>>>

-- pv_equiv track=rewrite | github.com/dmellonikita09/my_leetcode_practice_solutions | vscode_problem_solutions/largestVal.py | largestVal
-- ===== SOURCE A (Python) =====
-- def largestVal(arr):
--     val = set()
--     ar = []
--     for i in arr:
--         if abs(i) in val:
--             ar.append(abs(i))
--         else:
--             val.add(abs(i))
--     ar.sort()
--     return max(ar)
-- ===== SOURCE B (Python) =====
-- def largestVal(arr):
--     # Sort the absolute values in descending order; the answer is the value of
--     # the first adjacent equal pair (duplicates are contiguous after sorting,
--     # and the descending order makes the first pair found the largest).
--     s = sorted((abs(i) for i in arr), reverse=True)
--     for x, y in zip(s, s[1:]):
--         if x == y:
--             return x
--     raise ValueError("no repeated absolute value")
-- ===== Notes on version B (the rewrite author's own statement) =====
-- stated objective: alternative
-- what changed: Replaced the hash-set membership pass that collects duplicates (then sorts them and takes max) with sort-then-scan: sort all absolute values in descending order and return the value of the first adjacent equal pair; no set and no duplicate list exist.
import Mathlib
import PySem

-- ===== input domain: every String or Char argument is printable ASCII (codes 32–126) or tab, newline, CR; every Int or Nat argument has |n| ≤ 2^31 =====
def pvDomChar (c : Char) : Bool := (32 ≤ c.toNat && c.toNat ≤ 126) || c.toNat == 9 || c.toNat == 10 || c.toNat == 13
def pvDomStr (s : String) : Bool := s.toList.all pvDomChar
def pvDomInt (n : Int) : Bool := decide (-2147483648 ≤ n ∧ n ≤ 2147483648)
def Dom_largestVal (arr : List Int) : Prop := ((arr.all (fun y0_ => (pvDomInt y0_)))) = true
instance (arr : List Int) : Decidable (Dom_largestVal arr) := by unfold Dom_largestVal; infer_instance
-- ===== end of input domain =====

-- B replaces A's seen-set + duplicate list + sort with sort-all-descending then scan for the first adjacent equal pair (alternative algorithm, same O(n log n) cost).


-- ===== PORT A =====
def largestVal (arr : List Int) : Int :=
  let st := arr.foldl (fun (s : PySem.Set Int × List Int) i =>
    if PySem.Set.contains s.1 |i| then (s.1, s.2 ++ [|i|])
    else (PySem.Set.add s.1 |i|, s.2)) (PySem.Set.empty, [])
  let ar := PySem.List.sorted st.2 (fun x => x) false
  -- max(ar): Python raises ValueError on empty ar; Pre_ excludes that, getD 0 is a dummy
  (PySem.List.max? ar (fun x => x)).getD 0

-- ===== PORT B =====
-- the for-loop over zip(s, s[1:]): return the first element equal to its successor
def pvFirstAdj : List Int → Option Int
  | a :: b :: t => if a = b then some a else pvFirstAdj (b :: t)
  | _ => none

def largestVal_alt (arr : List Int) : Int :=
  let s := PySem.List.sorted (arr.map (fun i => |i|)) (fun x => x) true
  -- the raise on a scan with no equal pair: none; Pre_ excludes that, getD 0 is a dummy
  (pvFirstAdj s).getD 0

-- ===== PRECONDITION & SPEC =====
-- Pre_ excludes exactly the inputs with no repeated absolute value, where Python raises ValueError in A (max of an empty list) and in B (explicit raise) alike.
def Pre_largestVal (arr : List Int) : Prop := ¬ (arr.map (fun i => |i|)).Nodup
instance (arr : List Int) : Decidable (Pre_largestVal arr) := by unfold Pre_largestVal; infer_instance
def pvWitness_largestVal : List Int := [3, -3, 1]
def Spec_largestVal (arr : List Int) (out : Int) : Prop := out = largestVal_alt arr
instance (arr : List Int) (out : Int) : Decidable (Spec_largestVal arr out) := by unfold Spec_largestVal; infer_instance

-- ===== CLAIM (what is proved, stated in full; the proofs are below) =====
def Claim_equal_largestVal : Prop := ∀ (arr : List Int), Dom_largestVal arr → Pre_largestVal arr → Spec_largestVal arr (largestVal arr)

-- ===== LEMMAS AND PROOFS =====

theorem foldA_count (m : List Int) (x : Int) :
    ∀ (S : PySem.Set Int) (ar : List Int),
    (m.foldl (fun (s : PySem.Set Int × List Int) a =>
        if PySem.Set.contains s.1 a then (s.1, s.2 ++ [a]) else (PySem.Set.add s.1 a, s.2)) (S, ar)).2.count x
      + (if x ∈ ((m.foldl (fun (s : PySem.Set Int × List Int) a =>
        if PySem.Set.contains s.1 a then (s.1, s.2 ++ [a]) else (PySem.Set.add s.1 a, s.2)) (S, ar)).1 : List Int) then 1 else 0)
      = ar.count x + (if x ∈ (S : List Int) then 1 else 0) + m.count x := by
  induction m with
  | nil => intro S ar; simp
  | cons a t ih =>
    intro S ar
    simp only [List.foldl_cons, List.count_cons]
    by_cases h : PySem.Set.contains S a = true
    · rw [if_pos h]
      rw [ih S (ar ++ [a])]
      have hmem : a ∈ (S : List Int) := by simpa [PySem.Set.contains] using h
      by_cases hx : x = a
      · subst hx; simp [hmem]; omega
      · simp [List.count_append, Ne.symm hx]
    · rw [if_neg h]
      rw [ih (PySem.Set.add S a) ar]
      have hnmem : a ∉ (S : List Int) := by simpa [PySem.Set.contains] using h
      by_cases hx : x = a
      · subst hx; simp [hnmem]; omega
      · simp [PySem.Set.mem_add, hx, Ne.symm hx]

-- an element of the duplicates list has been recorded in the seen-set
theorem foldA_sub (m : List Int) (x : Int) :
    ∀ (S : PySem.Set Int) (ar : List Int), (x ∈ ar → x ∈ (S : List Int)) →
    x ∈ (m.foldl (fun (s : PySem.Set Int × List Int) a =>
        if PySem.Set.contains s.1 a then (s.1, s.2 ++ [a]) else (PySem.Set.add s.1 a, s.2)) (S, ar)).2 →
    x ∈ ((m.foldl (fun (s : PySem.Set Int × List Int) a =>
        if PySem.Set.contains s.1 a then (s.1, s.2 ++ [a]) else (PySem.Set.add s.1 a, s.2)) (S, ar)).1 : List Int) := by
  induction m with
  | nil => intro S ar hsub hx; exact hsub hx
  | cons a t ih =>
    intro S ar hsub
    simp only [List.foldl_cons]
    by_cases h : PySem.Set.contains S a = true
    · rw [if_pos h]
      refine ih S (ar ++ [a]) ?_
      intro hx
      rcases List.mem_append.mp hx with hx | hx
      · exact hsub hx
      · simp at hx; subst hx; simpa [PySem.Set.contains] using h
    · rw [if_neg h]
      refine ih (PySem.Set.add S a) ar ?_
      intro hx
      exact (PySem.Set.mem_add _ _ _).mpr (Or.inl (hsub hx))

theorem foldA_mem (m : List Int) (x : Int) :
    (x ∈ (m.foldl (fun (s : PySem.Set Int × List Int) a =>
        if PySem.Set.contains s.1 a then (s.1, s.2 ++ [a]) else (PySem.Set.add s.1 a, s.2))
        ((PySem.Set.empty : PySem.Set Int), ([] : List Int))).2) ↔ 2 ≤ m.count x := by
  have h := foldA_count m x PySem.Set.empty []
  set F := m.foldl (fun (s : PySem.Set Int × List Int) a =>
      if PySem.Set.contains s.1 a then (s.1, s.2 ++ [a]) else (PySem.Set.add s.1 a, s.2))
      ((PySem.Set.empty : PySem.Set Int), ([] : List Int)) with hF
  simp only [PySem.Set.empty, List.count_nil, List.not_mem_nil, if_false, zero_add] at h
  constructor
  · intro hx
    have h1 : 0 < F.2.count x := List.count_pos_iff.mpr hx
    have hb : x ∈ (F.1 : List Int) := by
      rw [hF]; exact foldA_sub m x _ _ (by simp [PySem.Set.empty]) (hF ▸ hx)
    rw [if_pos hb] at h
    omega
  · intro h2
    rw [← List.count_pos_iff]
    by_cases hb : x ∈ (F.1 : List Int)
    · rw [if_pos hb] at h; omega
    · rw [if_neg hb] at h; omega

-- on a nonincreasing list with a duplicate, the scan finds the largest duplicated value
theorem firstAdj_spec (s : List Int) (hs : s.Pairwise (fun a b => b ≤ a)) (hd : ¬ s.Nodup) :
    ∃ x, pvFirstAdj s = some x ∧ 2 ≤ s.count x ∧ ∀ v, 2 ≤ s.count v → v ≤ x := by
  induction s with
  | nil => simp at hd
  | cons a t ih =>
    cases t with
    | nil => simp at hd
    | cons b u =>
      by_cases hab : a = b
      · subst hab
        refine ⟨a, by simp [pvFirstAdj], ?_, ?_⟩
        · simp
        · intro v hv
          by_cases hva : v = a
          · omega
          · have hvm : v ∈ u := by
              have : 2 ≤ (a :: a :: u).count v := hv
              simp [Ne.symm hva] at this
              exact List.count_pos_iff.mp (by omega)
            have := (List.pairwise_cons.mp hs).1 v (by simp [hvm])
            exact this
      · have hna : a ∉ b :: u := by
          intro hmem
          have hle := (List.pairwise_cons.mp hs).1 a hmem
          have hbs : b ≤ a := (List.pairwise_cons.mp hs).1 b (by simp)
          -- a ≤ b from? need strict: a ∈ b::u gives a ≤ b only if further order; do case split
          rcases List.mem_cons.mp hmem with h | h
          · exact hab h
          · -- a ∈ u : b ≥ a from pairwise of tail
            have ht := (List.pairwise_cons.mp hs).2
            have : a ≤ b := (List.pairwise_cons.mp ht).1 a h
            have : a = b := le_antisymm this hbs
            exact hab this
        have hdt : ¬ (b :: u).Nodup := by
          intro hnd
          exact hd (List.nodup_cons.mpr ⟨hna, hnd⟩)
        obtain ⟨x, hfa, hcx, hmax⟩ := ih (List.pairwise_cons.mp hs).2 hdt
        refine ⟨x, by simpa [pvFirstAdj, hab] using hfa, ?_, ?_⟩
        · have hxa : x ≠ a := by
            intro h; subst h
            exact hna (List.count_pos_iff.mp (by omega))
          simpa [List.count_cons, Ne.symm hxa] using hcx
        · intro v hv
          by_cases hva : v = a
          · subst hva
            have : (b :: u).count v = 0 := by
              by_contra h
              exact hna (List.count_pos_iff.mp (by omega))
            simp [this] at hv
          · apply hmax
            simpa [List.count_cons, Ne.symm hva] using hv

-- ===== VERDICT (by name: the statement is the Claim_ definition above) =====
theorem largestVal_spec : Claim_equal_largestVal := by
  intro arr _ hpre
  unfold Spec_largestVal largestVal largestVal_alt
  set m : List Int := arr.map (fun i => |i|) with hm
  have hpre' : ¬ m.Nodup := hpre
  -- B side: sorted m descending
  set s : List Int := PySem.List.sorted m (fun x => x) true with hsdef
  have hperm : s.Perm m := PySem.List.sorted_perm m (fun x => x) true
  have hpw : s.Pairwise (fun a b => b ≤ a) := by
    have := PySem.List.sorted_pairwise_rev m (fun x => x)
    simpa using this
  have hsnd : ¬ s.Nodup := fun h => hpre' (hperm.nodup_iff.mp h)
  obtain ⟨x, hfa, hcx, hmax⟩ := firstAdj_spec s hpw hsnd
  -- counts of s = counts of m
  have hcnt : ∀ v, s.count v = m.count v := fun v => hperm.count_eq v
  -- A side: fold over arr with |·| is fold over m
  have hA : ∀ (st : PySem.Set Int × List Int),
      arr.foldl (fun (st : PySem.Set Int × List Int) i =>
        if PySem.Set.contains st.1 |i| then (st.1, st.2 ++ [|i|]) else (PySem.Set.add st.1 |i|, st.2)) st
      = m.foldl (fun (st : PySem.Set Int × List Int) a =>
        if PySem.Set.contains st.1 a then (st.1, st.2 ++ [a]) else (PySem.Set.add st.1 a, st.2)) st := by
    intro st; rw [hm, List.foldl_map]
  rw [hA]
  set D := PySem.List.sorted
      (m.foldl (fun (st : PySem.Set Int × List Int) a =>
        if PySem.Set.contains st.1 a then (st.1, st.2 ++ [a]) else (PySem.Set.add st.1 a, st.2))
        ((PySem.Set.empty : PySem.Set Int), ([] : List Int))).2 (fun x => x) false with hD
  have hmemD : ∀ v, v ∈ D ↔ 2 ≤ m.count v := by
    intro v
    rw [hD, (PySem.List.sorted_perm _ _ _).mem_iff]
    exact foldA_mem m v
  -- x is in D
  have hxD : x ∈ D := (hmemD x).mpr (by rw [← hcnt]; exact hcx)
  show (PySem.List.max? D (fun x => x)).getD 0 = (pvFirstAdj s).getD 0
  cases hMx : PySem.List.max? D (fun x => x) with
  | none =>
    have : D = [] := (PySem.List.max?_eq_none_iff _ _).mp hMx
    rw [this] at hxD; simp at hxD
  | some M =>
    have hMD : M ∈ D := PySem.List.max?_mem hMx
    have hMx2 : M ≤ x := hmax M (by rw [hcnt]; exact (hmemD M).mp hMD)
    have hxM : x ≤ M := PySem.List.max?_isMax hMx x hxD
    have : M = x := le_antisymm hMx2 hxM
    rw [hfa, this]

<<<

◆ About this exercise
The entries above hold the needed span. Transcribe exactly the lines from the one with "pairwise of tail" to the one with "have hdt : ¬ (b :: u).Nodup := by", both included.

◆ The answer
          · -- a ∈ u : b ≥ a from pairwise of tail
            have ht := (List.pairwise_cons.mp hs).2
            have : a ≤ b := (List.pairwise_cons.mp ht).1 a h
            have : a = b := le_antisymm this hbs
            exact hab this
        have hdt : ¬ (b :: u).Nodup := by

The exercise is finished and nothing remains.